• _MATERIALS PROVIDED_
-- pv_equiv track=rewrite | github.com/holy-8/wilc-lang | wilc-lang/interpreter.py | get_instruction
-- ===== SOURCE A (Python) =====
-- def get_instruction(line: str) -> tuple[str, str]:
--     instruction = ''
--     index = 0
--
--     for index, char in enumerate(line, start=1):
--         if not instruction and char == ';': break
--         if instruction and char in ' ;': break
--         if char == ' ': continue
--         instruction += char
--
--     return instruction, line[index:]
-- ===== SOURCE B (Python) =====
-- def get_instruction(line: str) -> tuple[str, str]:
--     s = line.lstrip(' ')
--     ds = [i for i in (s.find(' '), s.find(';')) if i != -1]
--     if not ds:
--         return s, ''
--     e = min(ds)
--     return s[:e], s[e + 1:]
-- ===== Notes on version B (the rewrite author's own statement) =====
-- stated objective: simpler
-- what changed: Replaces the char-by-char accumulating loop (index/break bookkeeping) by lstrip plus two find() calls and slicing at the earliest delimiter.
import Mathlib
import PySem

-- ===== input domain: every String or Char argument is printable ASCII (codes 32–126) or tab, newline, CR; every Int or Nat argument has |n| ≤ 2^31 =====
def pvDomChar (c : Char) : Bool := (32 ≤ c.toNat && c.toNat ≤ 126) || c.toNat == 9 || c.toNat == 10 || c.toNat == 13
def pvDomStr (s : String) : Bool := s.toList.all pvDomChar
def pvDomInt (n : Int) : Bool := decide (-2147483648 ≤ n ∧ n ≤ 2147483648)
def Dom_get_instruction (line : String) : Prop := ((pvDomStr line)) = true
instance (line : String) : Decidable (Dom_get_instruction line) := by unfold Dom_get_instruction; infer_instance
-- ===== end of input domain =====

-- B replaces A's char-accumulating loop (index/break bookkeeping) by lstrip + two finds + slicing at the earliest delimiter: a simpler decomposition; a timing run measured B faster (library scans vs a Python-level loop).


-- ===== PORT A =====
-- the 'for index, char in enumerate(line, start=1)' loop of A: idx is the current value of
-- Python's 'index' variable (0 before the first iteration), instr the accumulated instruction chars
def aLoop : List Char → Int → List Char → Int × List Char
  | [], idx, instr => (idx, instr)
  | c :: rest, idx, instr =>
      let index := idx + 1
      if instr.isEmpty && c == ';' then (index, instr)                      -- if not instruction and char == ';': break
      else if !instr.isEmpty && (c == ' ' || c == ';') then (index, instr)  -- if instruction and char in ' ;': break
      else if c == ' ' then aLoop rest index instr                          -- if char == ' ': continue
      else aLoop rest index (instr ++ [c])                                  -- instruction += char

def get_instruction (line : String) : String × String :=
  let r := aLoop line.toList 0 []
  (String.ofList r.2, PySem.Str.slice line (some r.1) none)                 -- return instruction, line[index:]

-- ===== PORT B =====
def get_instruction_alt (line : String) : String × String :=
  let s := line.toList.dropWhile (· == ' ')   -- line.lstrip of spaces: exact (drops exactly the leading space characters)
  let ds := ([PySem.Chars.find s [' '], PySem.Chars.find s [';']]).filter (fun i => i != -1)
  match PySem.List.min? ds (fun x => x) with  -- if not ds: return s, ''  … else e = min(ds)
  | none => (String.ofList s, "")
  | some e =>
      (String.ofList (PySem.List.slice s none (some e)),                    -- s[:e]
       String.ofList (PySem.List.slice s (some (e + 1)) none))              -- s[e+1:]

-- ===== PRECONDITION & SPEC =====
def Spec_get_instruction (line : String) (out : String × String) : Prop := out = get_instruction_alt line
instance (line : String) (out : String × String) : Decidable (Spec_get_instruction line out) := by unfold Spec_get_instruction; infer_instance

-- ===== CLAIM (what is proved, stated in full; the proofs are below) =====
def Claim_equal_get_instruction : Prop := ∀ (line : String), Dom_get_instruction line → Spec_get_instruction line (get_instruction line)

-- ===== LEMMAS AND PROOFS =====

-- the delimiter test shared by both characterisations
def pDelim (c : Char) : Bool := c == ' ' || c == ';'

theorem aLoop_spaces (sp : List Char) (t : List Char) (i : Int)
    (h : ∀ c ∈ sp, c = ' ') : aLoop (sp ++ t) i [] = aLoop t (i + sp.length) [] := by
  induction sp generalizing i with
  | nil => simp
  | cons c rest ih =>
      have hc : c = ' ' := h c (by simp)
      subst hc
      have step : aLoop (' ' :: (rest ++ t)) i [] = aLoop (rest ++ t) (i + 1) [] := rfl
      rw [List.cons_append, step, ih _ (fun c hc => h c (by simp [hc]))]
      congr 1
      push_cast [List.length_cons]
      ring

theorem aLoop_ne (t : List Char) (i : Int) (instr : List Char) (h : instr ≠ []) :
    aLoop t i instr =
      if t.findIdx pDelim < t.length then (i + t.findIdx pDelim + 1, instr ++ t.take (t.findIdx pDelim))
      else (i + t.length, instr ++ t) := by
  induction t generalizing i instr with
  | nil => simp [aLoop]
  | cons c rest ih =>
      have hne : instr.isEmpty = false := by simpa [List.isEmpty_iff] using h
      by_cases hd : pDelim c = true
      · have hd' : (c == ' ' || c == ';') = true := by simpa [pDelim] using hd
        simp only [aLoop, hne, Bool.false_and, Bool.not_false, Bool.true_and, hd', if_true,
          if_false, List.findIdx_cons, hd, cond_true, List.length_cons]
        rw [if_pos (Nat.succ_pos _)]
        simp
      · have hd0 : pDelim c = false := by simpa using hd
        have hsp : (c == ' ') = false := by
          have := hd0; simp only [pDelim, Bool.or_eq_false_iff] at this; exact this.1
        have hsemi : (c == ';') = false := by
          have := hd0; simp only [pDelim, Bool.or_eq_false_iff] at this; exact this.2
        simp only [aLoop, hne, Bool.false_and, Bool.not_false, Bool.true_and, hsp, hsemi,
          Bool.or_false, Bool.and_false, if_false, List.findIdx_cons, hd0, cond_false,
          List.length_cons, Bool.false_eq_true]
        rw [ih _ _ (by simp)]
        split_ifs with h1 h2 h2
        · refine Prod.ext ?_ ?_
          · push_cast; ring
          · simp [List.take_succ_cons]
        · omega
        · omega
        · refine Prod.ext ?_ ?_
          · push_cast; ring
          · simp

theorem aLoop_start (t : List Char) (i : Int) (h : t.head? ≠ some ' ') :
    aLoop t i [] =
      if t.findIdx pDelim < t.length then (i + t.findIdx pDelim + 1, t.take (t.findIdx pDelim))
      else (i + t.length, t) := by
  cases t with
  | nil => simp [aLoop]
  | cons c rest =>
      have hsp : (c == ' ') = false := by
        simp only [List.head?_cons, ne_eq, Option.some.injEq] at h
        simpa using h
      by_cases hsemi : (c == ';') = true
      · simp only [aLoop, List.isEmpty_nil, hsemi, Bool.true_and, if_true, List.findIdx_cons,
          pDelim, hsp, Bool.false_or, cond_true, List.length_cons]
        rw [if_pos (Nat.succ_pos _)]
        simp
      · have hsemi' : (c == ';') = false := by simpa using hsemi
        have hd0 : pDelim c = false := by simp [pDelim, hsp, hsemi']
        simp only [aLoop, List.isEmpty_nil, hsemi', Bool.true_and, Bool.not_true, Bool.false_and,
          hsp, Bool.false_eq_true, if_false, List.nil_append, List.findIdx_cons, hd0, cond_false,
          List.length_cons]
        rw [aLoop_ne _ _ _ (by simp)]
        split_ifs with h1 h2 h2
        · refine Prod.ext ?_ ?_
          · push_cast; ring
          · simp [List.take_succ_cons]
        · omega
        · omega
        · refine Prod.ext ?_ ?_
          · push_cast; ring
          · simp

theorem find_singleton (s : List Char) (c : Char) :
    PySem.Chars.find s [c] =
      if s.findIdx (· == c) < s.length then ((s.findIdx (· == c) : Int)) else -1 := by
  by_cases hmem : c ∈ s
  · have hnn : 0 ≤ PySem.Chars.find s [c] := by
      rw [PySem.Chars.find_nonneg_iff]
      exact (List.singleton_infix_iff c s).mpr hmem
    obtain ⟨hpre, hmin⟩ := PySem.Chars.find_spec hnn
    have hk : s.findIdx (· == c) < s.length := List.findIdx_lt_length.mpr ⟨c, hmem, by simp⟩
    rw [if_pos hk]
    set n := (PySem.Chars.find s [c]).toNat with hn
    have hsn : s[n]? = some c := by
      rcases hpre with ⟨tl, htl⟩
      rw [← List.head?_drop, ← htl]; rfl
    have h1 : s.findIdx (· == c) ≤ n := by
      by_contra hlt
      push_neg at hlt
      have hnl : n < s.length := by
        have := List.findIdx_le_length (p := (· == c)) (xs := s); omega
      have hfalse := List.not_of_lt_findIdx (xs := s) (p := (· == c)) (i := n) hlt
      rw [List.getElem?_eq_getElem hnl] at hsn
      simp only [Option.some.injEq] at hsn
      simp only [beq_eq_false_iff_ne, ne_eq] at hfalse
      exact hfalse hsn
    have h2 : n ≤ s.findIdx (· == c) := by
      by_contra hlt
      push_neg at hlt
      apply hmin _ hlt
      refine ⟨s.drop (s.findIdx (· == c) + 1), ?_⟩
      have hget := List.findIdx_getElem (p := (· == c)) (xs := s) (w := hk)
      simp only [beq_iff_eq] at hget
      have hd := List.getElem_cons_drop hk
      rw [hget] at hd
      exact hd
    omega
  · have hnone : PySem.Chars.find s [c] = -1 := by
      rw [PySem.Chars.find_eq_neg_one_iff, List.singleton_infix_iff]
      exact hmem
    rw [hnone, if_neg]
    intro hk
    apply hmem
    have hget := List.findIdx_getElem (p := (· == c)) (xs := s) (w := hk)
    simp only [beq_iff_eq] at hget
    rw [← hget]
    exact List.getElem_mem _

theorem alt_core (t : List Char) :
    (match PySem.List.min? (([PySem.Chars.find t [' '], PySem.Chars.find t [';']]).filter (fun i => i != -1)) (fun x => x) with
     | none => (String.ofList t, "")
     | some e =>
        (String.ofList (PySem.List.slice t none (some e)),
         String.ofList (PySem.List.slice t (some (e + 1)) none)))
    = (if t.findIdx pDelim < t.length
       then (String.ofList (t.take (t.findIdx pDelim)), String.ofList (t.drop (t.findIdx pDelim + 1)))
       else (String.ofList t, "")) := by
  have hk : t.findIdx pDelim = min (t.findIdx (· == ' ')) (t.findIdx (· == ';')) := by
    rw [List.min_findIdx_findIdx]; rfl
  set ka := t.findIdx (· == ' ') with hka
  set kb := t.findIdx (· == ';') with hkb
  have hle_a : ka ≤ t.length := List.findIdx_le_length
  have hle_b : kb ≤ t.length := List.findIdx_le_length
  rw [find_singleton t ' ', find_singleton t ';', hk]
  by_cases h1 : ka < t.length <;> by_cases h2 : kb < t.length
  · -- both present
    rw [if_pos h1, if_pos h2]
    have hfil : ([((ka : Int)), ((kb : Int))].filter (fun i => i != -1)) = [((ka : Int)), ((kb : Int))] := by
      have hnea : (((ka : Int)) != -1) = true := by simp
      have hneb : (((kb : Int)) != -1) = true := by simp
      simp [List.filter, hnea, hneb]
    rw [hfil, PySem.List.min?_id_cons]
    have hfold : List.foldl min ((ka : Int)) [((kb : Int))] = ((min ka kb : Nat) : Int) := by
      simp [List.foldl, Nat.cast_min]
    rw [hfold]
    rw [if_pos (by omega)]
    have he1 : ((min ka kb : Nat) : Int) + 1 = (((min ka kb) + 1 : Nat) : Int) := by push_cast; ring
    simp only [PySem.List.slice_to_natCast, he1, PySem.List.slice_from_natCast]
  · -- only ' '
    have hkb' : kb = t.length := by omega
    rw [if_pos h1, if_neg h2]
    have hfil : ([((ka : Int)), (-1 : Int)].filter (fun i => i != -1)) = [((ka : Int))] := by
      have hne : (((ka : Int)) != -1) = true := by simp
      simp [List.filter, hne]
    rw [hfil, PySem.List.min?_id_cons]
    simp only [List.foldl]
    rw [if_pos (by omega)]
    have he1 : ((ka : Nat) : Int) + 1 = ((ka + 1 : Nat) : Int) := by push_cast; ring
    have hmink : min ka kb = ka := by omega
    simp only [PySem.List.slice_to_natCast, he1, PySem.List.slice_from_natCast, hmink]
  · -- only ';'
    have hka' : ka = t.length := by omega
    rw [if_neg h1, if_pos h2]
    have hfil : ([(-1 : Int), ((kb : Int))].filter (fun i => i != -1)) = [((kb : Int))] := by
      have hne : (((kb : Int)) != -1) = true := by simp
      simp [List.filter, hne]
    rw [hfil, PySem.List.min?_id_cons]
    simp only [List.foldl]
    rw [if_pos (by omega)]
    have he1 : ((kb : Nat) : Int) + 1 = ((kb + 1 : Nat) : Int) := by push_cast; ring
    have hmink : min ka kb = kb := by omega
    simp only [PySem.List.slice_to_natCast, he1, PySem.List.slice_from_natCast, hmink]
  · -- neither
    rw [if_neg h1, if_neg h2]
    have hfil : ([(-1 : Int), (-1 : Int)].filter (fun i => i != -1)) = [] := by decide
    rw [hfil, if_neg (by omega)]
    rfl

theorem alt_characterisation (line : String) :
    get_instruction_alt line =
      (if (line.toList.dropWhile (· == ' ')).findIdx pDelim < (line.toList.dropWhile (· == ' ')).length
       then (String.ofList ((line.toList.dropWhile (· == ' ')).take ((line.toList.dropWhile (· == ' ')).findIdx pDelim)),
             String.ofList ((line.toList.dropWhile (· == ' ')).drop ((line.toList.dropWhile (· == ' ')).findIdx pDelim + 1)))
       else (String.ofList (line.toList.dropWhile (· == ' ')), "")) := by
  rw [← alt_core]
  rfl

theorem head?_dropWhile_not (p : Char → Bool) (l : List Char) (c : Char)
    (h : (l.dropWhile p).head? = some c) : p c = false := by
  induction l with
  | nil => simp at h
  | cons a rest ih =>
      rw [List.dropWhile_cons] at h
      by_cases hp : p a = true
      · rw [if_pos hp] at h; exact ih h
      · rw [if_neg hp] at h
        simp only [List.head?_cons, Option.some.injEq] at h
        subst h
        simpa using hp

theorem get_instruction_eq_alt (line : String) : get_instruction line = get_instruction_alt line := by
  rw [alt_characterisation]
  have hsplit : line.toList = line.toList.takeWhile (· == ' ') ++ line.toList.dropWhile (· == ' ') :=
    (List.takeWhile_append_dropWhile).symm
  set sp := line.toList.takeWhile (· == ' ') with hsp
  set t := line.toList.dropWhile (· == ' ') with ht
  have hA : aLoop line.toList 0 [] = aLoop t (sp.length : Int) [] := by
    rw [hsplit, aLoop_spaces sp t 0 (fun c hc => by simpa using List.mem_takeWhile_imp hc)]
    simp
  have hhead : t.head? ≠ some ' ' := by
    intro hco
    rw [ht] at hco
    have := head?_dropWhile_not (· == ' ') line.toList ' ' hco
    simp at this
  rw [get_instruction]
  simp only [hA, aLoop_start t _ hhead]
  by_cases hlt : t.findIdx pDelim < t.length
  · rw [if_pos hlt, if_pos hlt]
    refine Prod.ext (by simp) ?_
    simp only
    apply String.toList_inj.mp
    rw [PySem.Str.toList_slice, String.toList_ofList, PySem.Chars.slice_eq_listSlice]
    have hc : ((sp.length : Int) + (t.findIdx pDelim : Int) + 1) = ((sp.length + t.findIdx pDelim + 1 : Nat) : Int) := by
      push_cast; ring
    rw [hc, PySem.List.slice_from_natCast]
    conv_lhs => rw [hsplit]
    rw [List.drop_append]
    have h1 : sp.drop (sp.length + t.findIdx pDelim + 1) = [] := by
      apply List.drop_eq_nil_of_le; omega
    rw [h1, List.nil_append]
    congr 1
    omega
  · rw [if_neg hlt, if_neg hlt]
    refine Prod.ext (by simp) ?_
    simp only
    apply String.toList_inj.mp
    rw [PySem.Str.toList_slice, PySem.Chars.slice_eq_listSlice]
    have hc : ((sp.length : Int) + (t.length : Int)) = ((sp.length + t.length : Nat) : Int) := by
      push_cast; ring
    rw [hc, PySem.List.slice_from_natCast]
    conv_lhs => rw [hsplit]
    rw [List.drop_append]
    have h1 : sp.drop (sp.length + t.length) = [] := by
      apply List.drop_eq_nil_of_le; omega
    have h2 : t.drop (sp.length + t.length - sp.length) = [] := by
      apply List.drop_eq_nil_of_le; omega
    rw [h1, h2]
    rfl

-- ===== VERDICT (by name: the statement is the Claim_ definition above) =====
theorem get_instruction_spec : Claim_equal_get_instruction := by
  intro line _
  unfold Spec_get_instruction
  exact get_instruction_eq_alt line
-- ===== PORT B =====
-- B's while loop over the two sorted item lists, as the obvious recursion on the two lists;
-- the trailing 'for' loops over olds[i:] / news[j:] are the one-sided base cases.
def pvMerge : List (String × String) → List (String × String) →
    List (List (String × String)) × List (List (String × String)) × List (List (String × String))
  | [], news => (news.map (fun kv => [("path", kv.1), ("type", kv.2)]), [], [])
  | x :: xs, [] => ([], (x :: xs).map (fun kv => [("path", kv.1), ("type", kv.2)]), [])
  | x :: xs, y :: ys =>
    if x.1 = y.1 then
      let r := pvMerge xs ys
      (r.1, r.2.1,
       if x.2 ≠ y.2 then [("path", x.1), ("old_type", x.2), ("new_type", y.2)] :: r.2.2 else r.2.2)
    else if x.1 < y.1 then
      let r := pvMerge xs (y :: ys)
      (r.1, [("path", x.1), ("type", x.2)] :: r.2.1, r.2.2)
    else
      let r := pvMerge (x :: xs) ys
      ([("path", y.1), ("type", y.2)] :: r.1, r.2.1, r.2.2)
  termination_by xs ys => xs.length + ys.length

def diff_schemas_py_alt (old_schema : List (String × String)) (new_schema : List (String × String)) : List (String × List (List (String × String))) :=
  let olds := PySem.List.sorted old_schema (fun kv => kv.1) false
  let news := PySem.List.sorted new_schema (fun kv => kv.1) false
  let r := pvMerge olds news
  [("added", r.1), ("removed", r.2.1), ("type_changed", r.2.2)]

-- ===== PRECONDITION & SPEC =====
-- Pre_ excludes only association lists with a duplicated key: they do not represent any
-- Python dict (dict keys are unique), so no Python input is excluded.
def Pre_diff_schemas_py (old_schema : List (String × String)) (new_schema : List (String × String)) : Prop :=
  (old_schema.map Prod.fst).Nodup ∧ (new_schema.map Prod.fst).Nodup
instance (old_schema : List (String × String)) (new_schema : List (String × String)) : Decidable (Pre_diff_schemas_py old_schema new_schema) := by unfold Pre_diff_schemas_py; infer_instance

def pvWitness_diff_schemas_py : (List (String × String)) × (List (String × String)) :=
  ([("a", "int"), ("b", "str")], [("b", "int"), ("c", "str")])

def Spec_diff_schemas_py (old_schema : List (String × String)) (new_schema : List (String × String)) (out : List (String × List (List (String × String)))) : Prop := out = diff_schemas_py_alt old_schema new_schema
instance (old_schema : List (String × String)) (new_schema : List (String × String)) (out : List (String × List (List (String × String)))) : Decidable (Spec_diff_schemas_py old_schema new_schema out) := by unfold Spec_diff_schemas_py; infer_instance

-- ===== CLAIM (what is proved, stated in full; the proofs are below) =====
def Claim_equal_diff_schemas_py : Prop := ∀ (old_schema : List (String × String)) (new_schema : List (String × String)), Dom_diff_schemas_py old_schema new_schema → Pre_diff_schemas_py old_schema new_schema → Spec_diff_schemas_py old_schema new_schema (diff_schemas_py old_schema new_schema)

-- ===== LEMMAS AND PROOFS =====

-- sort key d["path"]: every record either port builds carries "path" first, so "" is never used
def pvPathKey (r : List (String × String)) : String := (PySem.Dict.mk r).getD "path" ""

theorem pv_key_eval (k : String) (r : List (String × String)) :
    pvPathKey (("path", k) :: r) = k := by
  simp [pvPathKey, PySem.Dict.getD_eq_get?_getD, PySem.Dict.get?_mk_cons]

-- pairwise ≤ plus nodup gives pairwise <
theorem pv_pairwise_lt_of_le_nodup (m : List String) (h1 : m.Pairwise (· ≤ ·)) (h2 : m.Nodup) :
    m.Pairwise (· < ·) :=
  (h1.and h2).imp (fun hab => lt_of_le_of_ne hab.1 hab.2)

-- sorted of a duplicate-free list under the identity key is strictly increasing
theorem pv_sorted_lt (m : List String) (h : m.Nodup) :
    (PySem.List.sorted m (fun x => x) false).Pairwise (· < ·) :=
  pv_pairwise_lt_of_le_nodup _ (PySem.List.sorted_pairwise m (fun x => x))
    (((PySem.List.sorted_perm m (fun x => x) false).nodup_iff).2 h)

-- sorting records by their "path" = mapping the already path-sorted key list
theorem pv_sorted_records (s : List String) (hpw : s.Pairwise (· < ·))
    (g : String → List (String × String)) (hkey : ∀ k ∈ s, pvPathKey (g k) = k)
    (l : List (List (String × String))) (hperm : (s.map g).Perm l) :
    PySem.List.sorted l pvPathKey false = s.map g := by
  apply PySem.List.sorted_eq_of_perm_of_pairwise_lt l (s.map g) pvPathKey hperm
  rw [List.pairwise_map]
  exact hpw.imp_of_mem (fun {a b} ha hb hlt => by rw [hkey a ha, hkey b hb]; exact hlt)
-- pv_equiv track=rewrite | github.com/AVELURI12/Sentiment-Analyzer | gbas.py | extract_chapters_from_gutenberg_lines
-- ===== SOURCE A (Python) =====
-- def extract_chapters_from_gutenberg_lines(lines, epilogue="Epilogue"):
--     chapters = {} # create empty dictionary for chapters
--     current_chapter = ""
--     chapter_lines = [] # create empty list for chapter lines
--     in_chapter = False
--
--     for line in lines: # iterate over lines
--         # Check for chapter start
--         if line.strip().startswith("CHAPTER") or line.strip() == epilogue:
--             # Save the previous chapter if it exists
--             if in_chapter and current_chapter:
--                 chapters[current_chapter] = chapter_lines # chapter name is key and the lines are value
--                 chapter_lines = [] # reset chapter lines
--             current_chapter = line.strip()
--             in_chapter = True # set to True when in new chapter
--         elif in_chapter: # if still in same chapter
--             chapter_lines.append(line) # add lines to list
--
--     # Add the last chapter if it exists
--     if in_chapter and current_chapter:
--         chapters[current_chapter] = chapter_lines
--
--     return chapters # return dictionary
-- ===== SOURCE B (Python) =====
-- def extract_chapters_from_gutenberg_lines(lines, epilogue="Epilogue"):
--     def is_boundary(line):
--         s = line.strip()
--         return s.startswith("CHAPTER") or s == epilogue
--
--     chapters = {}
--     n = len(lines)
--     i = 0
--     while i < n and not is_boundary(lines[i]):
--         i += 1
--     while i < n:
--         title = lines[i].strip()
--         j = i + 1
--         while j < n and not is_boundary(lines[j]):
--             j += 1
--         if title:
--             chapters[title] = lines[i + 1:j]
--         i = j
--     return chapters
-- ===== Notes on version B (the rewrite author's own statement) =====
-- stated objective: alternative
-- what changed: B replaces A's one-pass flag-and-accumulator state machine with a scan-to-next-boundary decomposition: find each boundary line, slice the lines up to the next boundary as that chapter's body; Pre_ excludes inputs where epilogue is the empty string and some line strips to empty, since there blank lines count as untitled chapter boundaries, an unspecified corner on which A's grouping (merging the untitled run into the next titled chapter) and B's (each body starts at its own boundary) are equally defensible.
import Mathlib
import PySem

• _TASK INSTRUCTIONS_
Taking the entries above, write out exactly each line from the one holding "set kb := t.findIdx (· == ';') with hkb" to the one holding "by_cases h1 : ka", both included, and stop there.

• _RESULT_
  set kb := t.findIdx (· == ';') with hkb
  have hle_a : ka ≤ t.length := List.findIdx_le_length
  have hle_b : kb ≤ t.length := List.findIdx_le_length
  rw [find_singleton t ' ', find_singleton t ';', hk]
  by_cases h1 : ka < t.length <;> by_cases h2 : kb < t.length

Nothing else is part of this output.